=== Begin Enclosure ===
-- pv_equiv track=rewrite | github.com/abingeorge07/EC551_ProgrammingAssignments | ProgrammingAssignment1/PrimeImplicants.py | simplify_prime_implicants
-- ===== SOURCE A (Python) =====
-- def bit_diff_count(a, b):
--     """Count the number of differing bits between two binary strings."""
--     return sum([av != bv for av, bv in zip(a, b)])
--
-- def simplify_prime_implicants(prime_implicants):
--     changes = True
--     prev_implicants = prime_implicants.copy()
--
--     while changes:
--         changes = False
--         new_implicants = set()
--         marked = set()
--
--         for pi1 in prev_implicants:
--             for pi2 in prev_implicants:
--                 if pi1 != pi2 and bit_diff_count(pi1, pi2) == 1:
--                     changes = True
--                     new_pi = ''.join(['-' if a != b else a for a, b in zip(pi1, pi2)])
--                     new_implicants.add(new_pi)
--                     marked.add(pi1)
--                     marked.add(pi2)
--
--         for pi in prev_implicants:
--             if pi not in marked:
--                 new_implicants.add(pi)
--
--         prev_implicants = new_implicants
--
--     return prev_implicants
-- ===== SOURCE B (Python) =====
-- def _merge(a, b):
--     """Combine a and b if they differ in exactly one position of their
--     overlap: that position becomes '-', the rest is kept unchanged.
--     Return None when they differ in zero or in more than one position."""
--     out = []
--     seen_diff = False
--     for x, y in zip(a, b):
--         if x == y:
--             out.append(x)
--         elif seen_diff:
--             return None
--         else:
--             seen_diff = True
--             out.append('-')
--     return ''.join(out) if seen_diff else None
--
--
-- def simplify_prime_implicants(prime_implicants):
--     implicants = list(prime_implicants)
--     merged = {}          # dict used as an insertion-ordered set
--     paired = set()
--     for i, a in enumerate(implicants):
--         for b in implicants[i + 1:]:
--             m = _merge(a, b)
--             if m is not None:
--                 merged.setdefault(m)
--                 paired.add(a)
--                 paired.add(b)
--     if not merged:
--         return set(implicants)
--     for s in implicants:
--         if s not in paired:
--             merged.setdefault(s)
--     return simplify_prime_implicants(list(merged))
-- ===== Notes on version B (the rewrite author's own statement) =====
-- stated objective: faster
-- what changed: Each round visits every unordered pair exactly once (for i,a in enumerate: for b in implicants[i+1:]) and decides merge-or-not with a single early-exit pass that builds the combined implicant on the fly, instead of A's scan over all ordered pairs that first counts differing bits over the whole zip and then rebuilds the merge with a second zip pass; B's fixpoint is a tail recursion where A's is a while-loop with a changes flag.
import Mathlib
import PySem

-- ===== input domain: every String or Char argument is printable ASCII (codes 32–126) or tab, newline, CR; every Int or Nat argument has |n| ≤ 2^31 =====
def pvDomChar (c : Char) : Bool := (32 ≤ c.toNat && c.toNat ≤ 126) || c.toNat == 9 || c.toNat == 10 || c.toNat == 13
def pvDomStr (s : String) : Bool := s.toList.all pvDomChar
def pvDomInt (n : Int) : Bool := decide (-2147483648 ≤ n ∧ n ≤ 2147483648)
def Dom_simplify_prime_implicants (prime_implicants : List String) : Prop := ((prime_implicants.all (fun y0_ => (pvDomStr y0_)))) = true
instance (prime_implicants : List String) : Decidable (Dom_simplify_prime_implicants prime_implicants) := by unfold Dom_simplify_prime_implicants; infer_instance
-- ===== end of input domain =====

-- B visits every unordered pair once (i < j) and decides merge-or-not in a single early-exit
-- pass that builds the combined implicant on the fly, instead of A's full ordered-pair scan
-- that first counts differing bits and then rebuilds the merge with a second zip pass; B's
-- fixpoint is recursive where A's is a while-loop.
-- Both programs return a Python set; the ports carry it as a PySem.Set (distinct elements in
-- first-insertion order) and the proof shows the two ports produce the same list.
-- The loops/recursion are ported with a fuel bound (pvFuel, a generous upper bound on the
-- number of rounds); the fuel is a totality guard only and both ports consume the same bound.

-- ===== PORT A =====
-- bit_diff_count(a, b): sum([av != bv for av, bv in zip(a, b)])
def pvBitDiff (a b : List Char) : Int :=
  ((a.zip b).map (fun p => if p.1 ≠ p.2 then (1:Int) else 0)).sum

-- ''.join(['-' if a != b else a for a, b in zip(pi1, pi2)])
def pvMerge (a b : List Char) : List Char :=
  (a.zip b).map (fun p => if p.1 ≠ p.2 then '-' else p.1)

-- fuel for the 'while' loop / B's recursion: an upper bound on the number of rounds
def pvFuel (l : List (List Char)) : Nat :=
  (l.foldl (fun a s => a + 2 ^ (s.length + 1)) 2) ^
    (2 * l.foldl (fun a s => max a s.length) 0 + 1) + 1

-- the body of A's nested 'for pi1/pi2' scan; state = (changes, new_implicants, marked)
def pvVisitA (st : Bool × PySem.Set (List Char) × PySem.Set (List Char))
    (pi1 pi2 : List Char) : Bool × PySem.Set (List Char) × PySem.Set (List Char) :=
  if pi1 ≠ pi2 ∧ pvBitDiff pi1 pi2 = 1 then
    (true, PySem.Set.add st.2.1 (pvMerge pi1 pi2),
           PySem.Set.add (PySem.Set.add st.2.2 pi1) pi2)
  else st

def pvStA (prev : List (List Char)) :
    Bool × PySem.Set (List Char) × PySem.Set (List Char) :=
  prev.foldl (fun st pi1 =>
    prev.foldl (fun st pi2 => pvVisitA st pi1 pi2) st)
    (false, PySem.Set.empty, PySem.Set.empty)

-- one iteration of A's while-loop body: returns (changes, new_implicants)
def pvRoundA (prev : List (List Char)) : Bool × PySem.Set (List Char) :=
  let st := pvStA prev
  let newi := prev.foldl (fun n pi => if pi ∉ st.2.2 then PySem.Set.add n pi else n) st.2.1
  (st.1, newi)

def pvLoopA : Nat → List (List Char) → List (List Char)
  | 0, prev => prev
  | Nat.succ f, prev =>
    let r := pvRoundA prev
    if r.1 then pvLoopA f r.2 else r.2

def simplify_prime_implicants (prime_implicants : List String) : List String :=
  (pvLoopA (pvFuel (prime_implicants.map String.toList))
    (prime_implicants.map String.toList)).map (fun cs => String.ofList cs)

-- ===== PORT B =====
-- _merge(a, b): one pass over zip(a, b) tracking whether a difference was seen
def pvMergeScan : List (Char × Char) → List Char → Bool → Option (List Char)
  | [], out, seen => if seen then some out else none
  | p :: zs, out, seen =>
    if p.1 = p.2 then pvMergeScan zs (out ++ [p.1]) seen
    else if seen then none
    else pvMergeScan zs (out ++ ['-']) true

def pvMergeOne (a b : List Char) : Option (List Char) :=
  pvMergeScan (a.zip b) [] false

-- the body of B's inner loop; state = (merged, paired)
def pvVisitB (st : PySem.Set (List Char) × PySem.Set (List Char))
    (a b : List Char) : PySem.Set (List Char) × PySem.Set (List Char) :=
  match pvMergeOne a b with
  | some v => (PySem.Set.add st.1 v, PySem.Set.add (PySem.Set.add st.2 a) b)
  | none => st

-- 'for i, a in enumerate(implicants): for b in implicants[i+1:]' — implicants[i+1:] is the
-- suffix after a, so the two loops are the suffix recursion (same pairs, same order)
def pvTriB : (PySem.Set (List Char) × PySem.Set (List Char)) → List (List Char) →
    (PySem.Set (List Char) × PySem.Set (List Char))
  | st, [] => st
  | st, a :: rest => pvTriB (rest.foldl (fun st b => pvVisitB st a b) st) rest

def pvLoopB : Nat → List (List Char) → List (List Char)
  | 0, impl => impl
  | Nat.succ f, impl =>
    let st := pvTriB (PySem.Set.empty, PySem.Set.empty) impl
    if st.1 = [] then PySem.Set.ofList impl
    else pvLoopB f (impl.foldl (fun n s => if s ∉ st.2 then PySem.Set.add n s else n) st.1)

def simplify_prime_implicants_alt (prime_implicants : List String) : List String :=
  (pvLoopB (pvFuel (prime_implicants.map String.toList))
    (prime_implicants.map String.toList)).map (fun cs => String.ofList cs)

-- ===== PRECONDITION & SPEC =====
def Spec_simplify_prime_implicants (prime_implicants : List String) (out : List String) : Prop := out = simplify_prime_implicants_alt prime_implicants
instance (prime_implicants : List String) (out : List String) : Decidable (Spec_simplify_prime_implicants prime_implicants out) := by unfold Spec_simplify_prime_implicants; infer_instance

-- ===== CLAIM (what is proved, stated in full; the proofs are below) =====
def Claim_equal_simplify_prime_implicants : Prop := ∀ (prime_implicants : List String), Dom_simplify_prime_implicants prime_implicants → Spec_simplify_prime_implicants prime_implicants (simplify_prime_implicants prime_implicants)

-- ===== LEMMAS AND PROOFS =====

-- mismatch counter over a zipped list, and the merge map
def pvCd (zs : List (Char × Char)) : Nat := zs.countP (fun p => decide (p.1 ≠ p.2))
def pvF (p : Char × Char) : Char := if p.1 ≠ p.2 then '-' else p.1

lemma pvBitDiff_eq_cd (a b : List Char) : pvBitDiff a b = (pvCd (a.zip b) : Int) := by
  unfold pvBitDiff pvCd
  induction (a.zip b) with
  | nil => simp
  | cons p zs ih =>
    simp only [List.map_cons, List.sum_cons, List.countP_cons, ih]
    by_cases h : p.1 = p.2
    · simp [h]
    · simp [h]
      ring

lemma pvScan_true (zs : List (Char × Char)) : ∀ out,
    pvMergeScan zs out true = if pvCd zs = 0 then some (out ++ zs.map pvF) else none := by
  induction zs with
  | nil => intro out; simp [pvMergeScan, pvCd]
  | cons p t ih =>
    intro out
    by_cases h : p.1 = p.2
    · simp [pvMergeScan, h, ih, pvCd, pvF]
    · simp [pvMergeScan, h, pvCd]

lemma pvScan_false (zs : List (Char × Char)) : ∀ out,
    pvMergeScan zs out false = if pvCd zs = 1 then some (out ++ zs.map pvF) else none := by
  induction zs with
  | nil => intro out; simp [pvMergeScan, pvCd]
  | cons p t ih =>
    intro out
    by_cases h : p.1 = p.2
    · simp [pvMergeScan, h, ih, pvCd, pvF]
    · simp [pvMergeScan, h, pvScan_true, pvCd, pvF]

lemma pvMergeOne_eq (a b : List Char) :
    pvMergeOne a b = if pvCd (a.zip b) = 1 then some (pvMerge a b) else none := by
  unfold pvMergeOne pvMerge
  rw [pvScan_false]
  rfl

lemma pvCd_zip_self (a : List Char) : pvCd (a.zip a) = 0 := by
  unfold pvCd
  induction a with
  | nil => simp
  | cons x t ih => rw [List.zip_cons_cons, List.countP_cons, ih]; simp

lemma pvGuard_iff (a b : List Char) :
    (a ≠ b ∧ pvBitDiff a b = 1) ↔ pvCd (a.zip b) = 1 := by
  rw [pvBitDiff_eq_cd]
  constructor
  · rintro ⟨-, h⟩; exact_mod_cast h
  · intro h
    refine ⟨?_, by exact_mod_cast h⟩
    rintro rfl
    rw [pvCd_zip_self] at h
    exact one_ne_zero h.symm

lemma pvBitDiff_symm (a b : List Char) : pvBitDiff a b = pvBitDiff b a := by
  rw [pvBitDiff_eq_cd, pvBitDiff_eq_cd, pvCd, pvCd, ← List.zip_swap a b, List.countP_map]
  apply congrArg
  apply List.countP_congr
  intro p _
  rcases p with ⟨x, y⟩
  by_cases h : x = y <;> simp [h, Ne, eq_comm]

lemma pvMerge_symm (a b : List Char) : pvMerge a b = pvMerge b a := by
  unfold pvMerge
  rw [← List.zip_swap a b, List.map_map]
  apply List.map_congr_left
  intro p _
  rcases p with ⟨x, y⟩
  by_cases h : x = y
  · subst h; simp
  · simp only [Function.comp_apply, Prod.swap_prod_mk]
    rw [if_pos h, if_pos (Ne.symm h)]

-- "this pair's effect is already in the state"
def pvCont (st : Bool × PySem.Set (List Char) × PySem.Set (List Char))
    (a b : List Char) : Prop :=
  (a ≠ b ∧ pvBitDiff a b = 1) →
    (pvMerge a b ∈ st.2.1 ∧ a ∈ st.2.2 ∧ b ∈ st.2.2 ∧ st.1 = true)

lemma pvCont_refl (st : Bool × PySem.Set (List Char) × PySem.Set (List Char))
    (a b : List Char) (h : a = b) : pvCont st a b := by
  intro hg; exact absurd h hg.1

lemma pvCont_symm {st : Bool × PySem.Set (List Char) × PySem.Set (List Char)}
    {a b : List Char} (h : pvCont st a b) : pvCont st b a := by
  intro hg
  obtain ⟨h1, h2, h3, h4⟩ := h ⟨hg.1.symm, by rw [pvBitDiff_symm]; exact hg.2⟩
  exact ⟨by rw [pvMerge_symm]; exact h1, h3, h2, h4⟩

lemma pvVisitA_of_cont {st : Bool × PySem.Set (List Char) × PySem.Set (List Char)}
    {a b : List Char} (h : pvCont st a b) : pvVisitA st a b = st := by
  unfold pvVisitA
  split_ifs with hg
  · obtain ⟨h1, h2, h3, h4⟩ := h hg
    obtain ⟨c, M, P⟩ := st
    simp only at h1 h2 h3 h4
    rw [PySem.Set.add_of_mem h1, PySem.Set.add_of_mem h2, PySem.Set.add_of_mem h3, h4]
  · rfl

lemma pvCont_visitA_mono {st : Bool × PySem.Set (List Char) × PySem.Set (List Char)}
    {a b : List Char} (h : pvCont st a b) (c d : List Char) :
    pvCont (pvVisitA st c d) a b := by
  intro hg
  obtain ⟨h1, h2, h3, h4⟩ := h hg
  unfold pvVisitA
  split_ifs with hg'
  · exact ⟨(PySem.Set.mem_add _ _ _).mpr (Or.inl h1),
      (PySem.Set.mem_add _ _ _).mpr (Or.inl ((PySem.Set.mem_add _ _ _).mpr (Or.inl h2))),
      (PySem.Set.mem_add _ _ _).mpr (Or.inl ((PySem.Set.mem_add _ _ _).mpr (Or.inl h3))), rfl⟩
  · exact ⟨h1, h2, h3, h4⟩

lemma pvCont_visitA_self (st : Bool × PySem.Set (List Char) × PySem.Set (List Char))
    (a b : List Char) : pvCont (pvVisitA st a b) a b := by
  intro hg
  unfold pvVisitA
  rw [if_pos hg]
  refine ⟨(PySem.Set.mem_add _ _ _).mpr ?_, ?_, (PySem.Set.mem_add _ _ _).mpr (Or.inr rfl), rfl⟩
  · exact Or.inr rfl
  · exact (PySem.Set.mem_add _ _ _).mpr (Or.inl ((PySem.Set.mem_add _ _ _).mpr (Or.inr rfl)))

lemma pvFold_noop {a : List Char} :
    ∀ (l : List (List Char)) (st : Bool × PySem.Set (List Char) × PySem.Set (List Char)),
    (∀ b ∈ l, pvCont st a b) →
    l.foldl (fun st b => pvVisitA st a b) st = st := by
  intro l
  induction l with
  | nil => intro st _; rfl
  | cons b t ih =>
    intro st h
    simp only [List.foldl_cons]
    rw [pvVisitA_of_cont (h b (by simp))]
    exact ih st (fun x hx => h x (by simp [hx]))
=== End Enclosure ===
Your task is to transcribe, with no changes, only the lines of the listing above that lie between the line holding "else pvMergeScan zs (out ++ ['-']) true" and the line holding "Nat.succ f, impl =>", inclusive.

Answer below:
    else pvMergeScan zs (out ++ ['-']) true

def pvMergeOne (a b : List Char) : Option (List Char) :=
  pvMergeScan (a.zip b) [] false

-- the body of B's inner loop; state = (merged, paired)
def pvVisitB (st : PySem.Set (List Char) × PySem.Set (List Char))
    (a b : List Char) : PySem.Set (List Char) × PySem.Set (List Char) :=
  match pvMergeOne a b with
  | some v => (PySem.Set.add st.1 v, PySem.Set.add (PySem.Set.add st.2 a) b)
  | none => st

-- 'for i, a in enumerate(implicants): for b in implicants[i+1:]' — implicants[i+1:] is the
-- suffix after a, so the two loops are the suffix recursion (same pairs, same order)
def pvTriB : (PySem.Set (List Char) × PySem.Set (List Char)) → List (List Char) →
    (PySem.Set (List Char) × PySem.Set (List Char))
  | st, [] => st
  | st, a :: rest => pvTriB (rest.foldl (fun st b => pvVisitB st a b) st) rest

def pvLoopB : Nat → List (List Char) → List (List Char)
  | 0, impl => impl
  | Nat.succ f, impl =>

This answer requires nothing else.